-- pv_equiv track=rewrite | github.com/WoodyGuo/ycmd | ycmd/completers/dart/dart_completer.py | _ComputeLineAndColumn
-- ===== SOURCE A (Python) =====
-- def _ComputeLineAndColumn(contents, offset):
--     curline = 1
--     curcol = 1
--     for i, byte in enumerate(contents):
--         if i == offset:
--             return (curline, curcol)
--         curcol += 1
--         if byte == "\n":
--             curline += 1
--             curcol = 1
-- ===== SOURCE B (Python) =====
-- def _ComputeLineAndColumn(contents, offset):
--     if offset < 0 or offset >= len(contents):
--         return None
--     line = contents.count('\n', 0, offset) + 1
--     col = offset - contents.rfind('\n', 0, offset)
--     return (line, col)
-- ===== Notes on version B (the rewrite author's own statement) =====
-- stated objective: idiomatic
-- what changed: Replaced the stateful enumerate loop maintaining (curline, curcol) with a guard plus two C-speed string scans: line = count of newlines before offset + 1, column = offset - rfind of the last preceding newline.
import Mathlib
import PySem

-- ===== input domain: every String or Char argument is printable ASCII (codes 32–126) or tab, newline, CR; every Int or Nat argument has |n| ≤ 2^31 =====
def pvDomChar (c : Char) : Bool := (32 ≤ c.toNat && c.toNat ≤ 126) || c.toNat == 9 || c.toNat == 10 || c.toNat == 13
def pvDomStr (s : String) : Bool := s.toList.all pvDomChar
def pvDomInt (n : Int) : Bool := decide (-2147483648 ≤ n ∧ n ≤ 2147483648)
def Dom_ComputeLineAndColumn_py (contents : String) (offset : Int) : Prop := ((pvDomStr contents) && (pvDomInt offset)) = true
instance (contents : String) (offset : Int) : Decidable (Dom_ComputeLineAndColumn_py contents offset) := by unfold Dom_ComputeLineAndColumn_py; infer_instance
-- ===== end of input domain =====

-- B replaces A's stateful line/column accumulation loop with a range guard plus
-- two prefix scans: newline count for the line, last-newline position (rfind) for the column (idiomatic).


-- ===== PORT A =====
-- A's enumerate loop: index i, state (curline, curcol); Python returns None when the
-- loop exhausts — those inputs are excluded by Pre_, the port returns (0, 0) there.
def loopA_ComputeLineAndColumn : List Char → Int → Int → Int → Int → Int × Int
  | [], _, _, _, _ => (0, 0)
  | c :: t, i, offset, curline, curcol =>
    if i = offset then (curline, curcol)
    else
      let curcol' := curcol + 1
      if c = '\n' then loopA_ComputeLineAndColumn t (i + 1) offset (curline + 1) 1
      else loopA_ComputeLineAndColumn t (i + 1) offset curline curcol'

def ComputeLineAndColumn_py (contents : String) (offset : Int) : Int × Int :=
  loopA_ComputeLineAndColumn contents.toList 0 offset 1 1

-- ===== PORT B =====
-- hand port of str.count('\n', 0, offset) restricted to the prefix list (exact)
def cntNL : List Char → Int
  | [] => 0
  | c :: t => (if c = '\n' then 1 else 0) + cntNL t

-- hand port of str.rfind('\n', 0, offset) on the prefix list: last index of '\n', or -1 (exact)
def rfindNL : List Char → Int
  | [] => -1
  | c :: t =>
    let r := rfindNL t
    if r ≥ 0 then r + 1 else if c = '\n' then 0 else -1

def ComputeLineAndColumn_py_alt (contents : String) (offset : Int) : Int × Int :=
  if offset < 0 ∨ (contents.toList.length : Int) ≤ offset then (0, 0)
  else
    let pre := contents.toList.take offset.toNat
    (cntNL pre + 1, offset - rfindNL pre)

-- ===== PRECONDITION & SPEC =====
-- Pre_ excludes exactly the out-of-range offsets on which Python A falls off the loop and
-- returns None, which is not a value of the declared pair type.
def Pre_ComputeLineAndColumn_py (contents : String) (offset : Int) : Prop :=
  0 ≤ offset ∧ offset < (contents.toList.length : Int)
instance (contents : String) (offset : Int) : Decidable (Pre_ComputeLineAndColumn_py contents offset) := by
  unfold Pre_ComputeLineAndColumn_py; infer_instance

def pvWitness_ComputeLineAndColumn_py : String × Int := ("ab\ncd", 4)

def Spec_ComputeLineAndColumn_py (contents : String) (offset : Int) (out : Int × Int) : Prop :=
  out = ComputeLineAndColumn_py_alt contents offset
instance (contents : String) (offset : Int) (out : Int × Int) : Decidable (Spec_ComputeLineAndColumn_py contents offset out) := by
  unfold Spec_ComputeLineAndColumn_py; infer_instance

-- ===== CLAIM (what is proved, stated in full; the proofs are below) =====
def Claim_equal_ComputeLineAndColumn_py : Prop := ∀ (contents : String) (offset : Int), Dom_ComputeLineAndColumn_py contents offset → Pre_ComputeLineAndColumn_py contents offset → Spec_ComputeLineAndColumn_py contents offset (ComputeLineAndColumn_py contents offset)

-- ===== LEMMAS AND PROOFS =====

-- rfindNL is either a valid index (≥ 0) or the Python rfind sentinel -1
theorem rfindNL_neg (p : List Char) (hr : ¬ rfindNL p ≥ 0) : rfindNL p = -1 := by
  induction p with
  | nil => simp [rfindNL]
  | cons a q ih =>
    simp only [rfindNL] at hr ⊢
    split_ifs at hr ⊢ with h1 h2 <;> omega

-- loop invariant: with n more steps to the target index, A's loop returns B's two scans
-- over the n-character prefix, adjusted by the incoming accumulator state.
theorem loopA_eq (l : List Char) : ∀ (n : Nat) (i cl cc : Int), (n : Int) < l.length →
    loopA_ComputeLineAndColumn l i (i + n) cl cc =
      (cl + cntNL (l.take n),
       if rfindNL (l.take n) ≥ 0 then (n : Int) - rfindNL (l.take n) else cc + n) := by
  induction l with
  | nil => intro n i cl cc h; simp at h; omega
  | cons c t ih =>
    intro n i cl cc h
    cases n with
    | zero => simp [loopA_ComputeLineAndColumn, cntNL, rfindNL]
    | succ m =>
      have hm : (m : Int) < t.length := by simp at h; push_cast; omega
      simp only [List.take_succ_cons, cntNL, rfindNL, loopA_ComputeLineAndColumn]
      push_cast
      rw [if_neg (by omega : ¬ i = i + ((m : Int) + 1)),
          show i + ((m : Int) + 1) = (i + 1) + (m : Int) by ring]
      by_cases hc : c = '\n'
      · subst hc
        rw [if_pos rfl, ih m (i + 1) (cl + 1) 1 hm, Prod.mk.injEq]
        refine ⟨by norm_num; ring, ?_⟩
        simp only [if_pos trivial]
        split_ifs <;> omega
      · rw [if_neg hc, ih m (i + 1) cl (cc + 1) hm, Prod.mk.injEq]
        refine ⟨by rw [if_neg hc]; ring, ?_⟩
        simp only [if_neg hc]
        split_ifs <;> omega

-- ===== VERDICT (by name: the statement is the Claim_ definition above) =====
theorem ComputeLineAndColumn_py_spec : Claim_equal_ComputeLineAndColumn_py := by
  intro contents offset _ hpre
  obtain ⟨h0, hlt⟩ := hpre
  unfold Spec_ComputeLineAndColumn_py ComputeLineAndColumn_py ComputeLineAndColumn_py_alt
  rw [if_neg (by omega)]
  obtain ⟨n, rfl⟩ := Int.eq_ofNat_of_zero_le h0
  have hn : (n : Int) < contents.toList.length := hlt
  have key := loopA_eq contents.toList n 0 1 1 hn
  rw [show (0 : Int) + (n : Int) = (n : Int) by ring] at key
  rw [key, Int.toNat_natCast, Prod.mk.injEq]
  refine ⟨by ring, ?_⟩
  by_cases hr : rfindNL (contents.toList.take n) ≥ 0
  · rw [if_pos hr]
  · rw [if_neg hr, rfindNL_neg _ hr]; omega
...
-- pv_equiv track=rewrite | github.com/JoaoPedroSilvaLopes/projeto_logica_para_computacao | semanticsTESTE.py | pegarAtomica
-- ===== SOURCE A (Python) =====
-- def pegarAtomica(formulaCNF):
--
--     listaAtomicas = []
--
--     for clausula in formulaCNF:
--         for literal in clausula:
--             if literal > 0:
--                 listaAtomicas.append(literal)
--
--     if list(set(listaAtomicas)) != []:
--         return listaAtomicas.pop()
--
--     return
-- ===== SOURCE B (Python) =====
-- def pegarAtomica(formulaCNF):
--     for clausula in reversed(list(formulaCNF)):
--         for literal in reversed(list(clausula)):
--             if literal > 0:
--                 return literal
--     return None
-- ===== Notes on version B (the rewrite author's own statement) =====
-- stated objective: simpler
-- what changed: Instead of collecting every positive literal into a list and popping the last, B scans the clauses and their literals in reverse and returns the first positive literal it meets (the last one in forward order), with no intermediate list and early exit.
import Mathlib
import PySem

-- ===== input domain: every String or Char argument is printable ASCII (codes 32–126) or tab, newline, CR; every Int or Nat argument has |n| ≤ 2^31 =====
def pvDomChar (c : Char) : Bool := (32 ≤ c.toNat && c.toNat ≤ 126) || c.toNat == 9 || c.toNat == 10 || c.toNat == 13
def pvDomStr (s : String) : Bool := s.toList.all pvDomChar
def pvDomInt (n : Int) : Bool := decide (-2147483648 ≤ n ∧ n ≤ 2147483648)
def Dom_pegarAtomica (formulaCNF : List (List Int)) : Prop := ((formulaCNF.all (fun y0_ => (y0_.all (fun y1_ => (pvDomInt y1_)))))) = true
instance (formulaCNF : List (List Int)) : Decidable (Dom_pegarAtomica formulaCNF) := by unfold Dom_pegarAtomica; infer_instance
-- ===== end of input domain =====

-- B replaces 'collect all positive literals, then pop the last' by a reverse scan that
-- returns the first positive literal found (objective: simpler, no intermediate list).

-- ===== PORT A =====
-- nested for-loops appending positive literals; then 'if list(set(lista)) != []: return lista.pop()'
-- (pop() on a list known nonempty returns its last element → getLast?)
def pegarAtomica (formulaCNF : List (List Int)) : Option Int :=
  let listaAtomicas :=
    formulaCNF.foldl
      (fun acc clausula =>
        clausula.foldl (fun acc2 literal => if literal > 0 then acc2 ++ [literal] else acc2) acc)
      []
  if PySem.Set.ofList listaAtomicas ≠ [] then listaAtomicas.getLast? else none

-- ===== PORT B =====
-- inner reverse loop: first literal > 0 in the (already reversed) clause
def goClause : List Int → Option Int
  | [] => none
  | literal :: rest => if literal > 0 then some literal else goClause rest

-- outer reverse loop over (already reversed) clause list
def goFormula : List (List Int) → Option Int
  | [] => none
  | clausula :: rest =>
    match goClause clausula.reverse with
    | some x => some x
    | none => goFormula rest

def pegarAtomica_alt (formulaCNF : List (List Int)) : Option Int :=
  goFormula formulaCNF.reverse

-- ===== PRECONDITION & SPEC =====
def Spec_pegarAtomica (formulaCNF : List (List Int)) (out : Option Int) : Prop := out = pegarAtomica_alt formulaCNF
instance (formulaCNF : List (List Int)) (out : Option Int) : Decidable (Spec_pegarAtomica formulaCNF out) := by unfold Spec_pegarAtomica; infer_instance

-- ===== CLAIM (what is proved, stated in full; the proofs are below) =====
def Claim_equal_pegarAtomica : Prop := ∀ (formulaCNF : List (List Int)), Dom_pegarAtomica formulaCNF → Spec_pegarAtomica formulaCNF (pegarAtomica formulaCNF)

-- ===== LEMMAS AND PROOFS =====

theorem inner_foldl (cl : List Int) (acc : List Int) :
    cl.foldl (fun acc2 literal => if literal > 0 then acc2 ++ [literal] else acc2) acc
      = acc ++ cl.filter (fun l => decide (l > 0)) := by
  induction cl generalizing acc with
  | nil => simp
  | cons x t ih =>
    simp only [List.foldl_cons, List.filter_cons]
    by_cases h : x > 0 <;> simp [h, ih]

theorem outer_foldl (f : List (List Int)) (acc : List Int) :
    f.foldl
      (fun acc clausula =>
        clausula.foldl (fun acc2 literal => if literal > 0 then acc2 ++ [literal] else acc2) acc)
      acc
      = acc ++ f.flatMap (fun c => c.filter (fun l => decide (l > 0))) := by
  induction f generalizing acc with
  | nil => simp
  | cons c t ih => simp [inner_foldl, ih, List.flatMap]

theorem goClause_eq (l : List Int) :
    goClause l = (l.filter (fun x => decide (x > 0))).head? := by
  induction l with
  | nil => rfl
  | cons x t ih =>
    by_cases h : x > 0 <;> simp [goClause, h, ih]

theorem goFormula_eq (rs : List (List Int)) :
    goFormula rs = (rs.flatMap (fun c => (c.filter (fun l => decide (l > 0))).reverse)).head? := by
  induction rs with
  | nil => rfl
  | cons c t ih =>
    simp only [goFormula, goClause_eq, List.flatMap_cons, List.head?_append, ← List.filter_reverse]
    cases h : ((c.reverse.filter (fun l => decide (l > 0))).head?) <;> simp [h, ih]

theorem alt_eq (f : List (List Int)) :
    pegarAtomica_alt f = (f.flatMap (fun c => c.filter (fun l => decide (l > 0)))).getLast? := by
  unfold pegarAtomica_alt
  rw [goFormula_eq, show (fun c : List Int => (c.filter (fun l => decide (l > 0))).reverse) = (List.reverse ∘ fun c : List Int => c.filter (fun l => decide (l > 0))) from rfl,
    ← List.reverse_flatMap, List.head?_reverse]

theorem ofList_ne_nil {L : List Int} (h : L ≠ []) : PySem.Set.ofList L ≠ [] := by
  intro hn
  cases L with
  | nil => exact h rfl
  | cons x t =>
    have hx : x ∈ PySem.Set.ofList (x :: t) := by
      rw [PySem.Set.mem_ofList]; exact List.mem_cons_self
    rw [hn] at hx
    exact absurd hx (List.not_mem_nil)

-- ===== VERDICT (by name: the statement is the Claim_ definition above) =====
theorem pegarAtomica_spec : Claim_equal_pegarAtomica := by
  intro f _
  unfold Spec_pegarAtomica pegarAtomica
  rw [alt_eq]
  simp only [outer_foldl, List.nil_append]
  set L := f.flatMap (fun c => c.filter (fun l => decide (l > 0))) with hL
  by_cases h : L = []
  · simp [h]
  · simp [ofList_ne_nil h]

- **Your task**
Print exactly the lines of the listing above starting at the line containing "-- loop exhausts" and ending at the line containing "let curcol' := curcol + 1", both included.

- **Solution to this problem**
-- loop exhausts — those inputs are excluded by Pre_, the port returns (0, 0) there.
def loopA_ComputeLineAndColumn : List Char → Int → Int → Int → Int → Int × Int
  | [], _, _, _, _ => (0, 0)
  | c :: t, i, offset, curline, curcol =>
    if i = offset then (curline, curcol)
    else
      let curcol' := curcol + 1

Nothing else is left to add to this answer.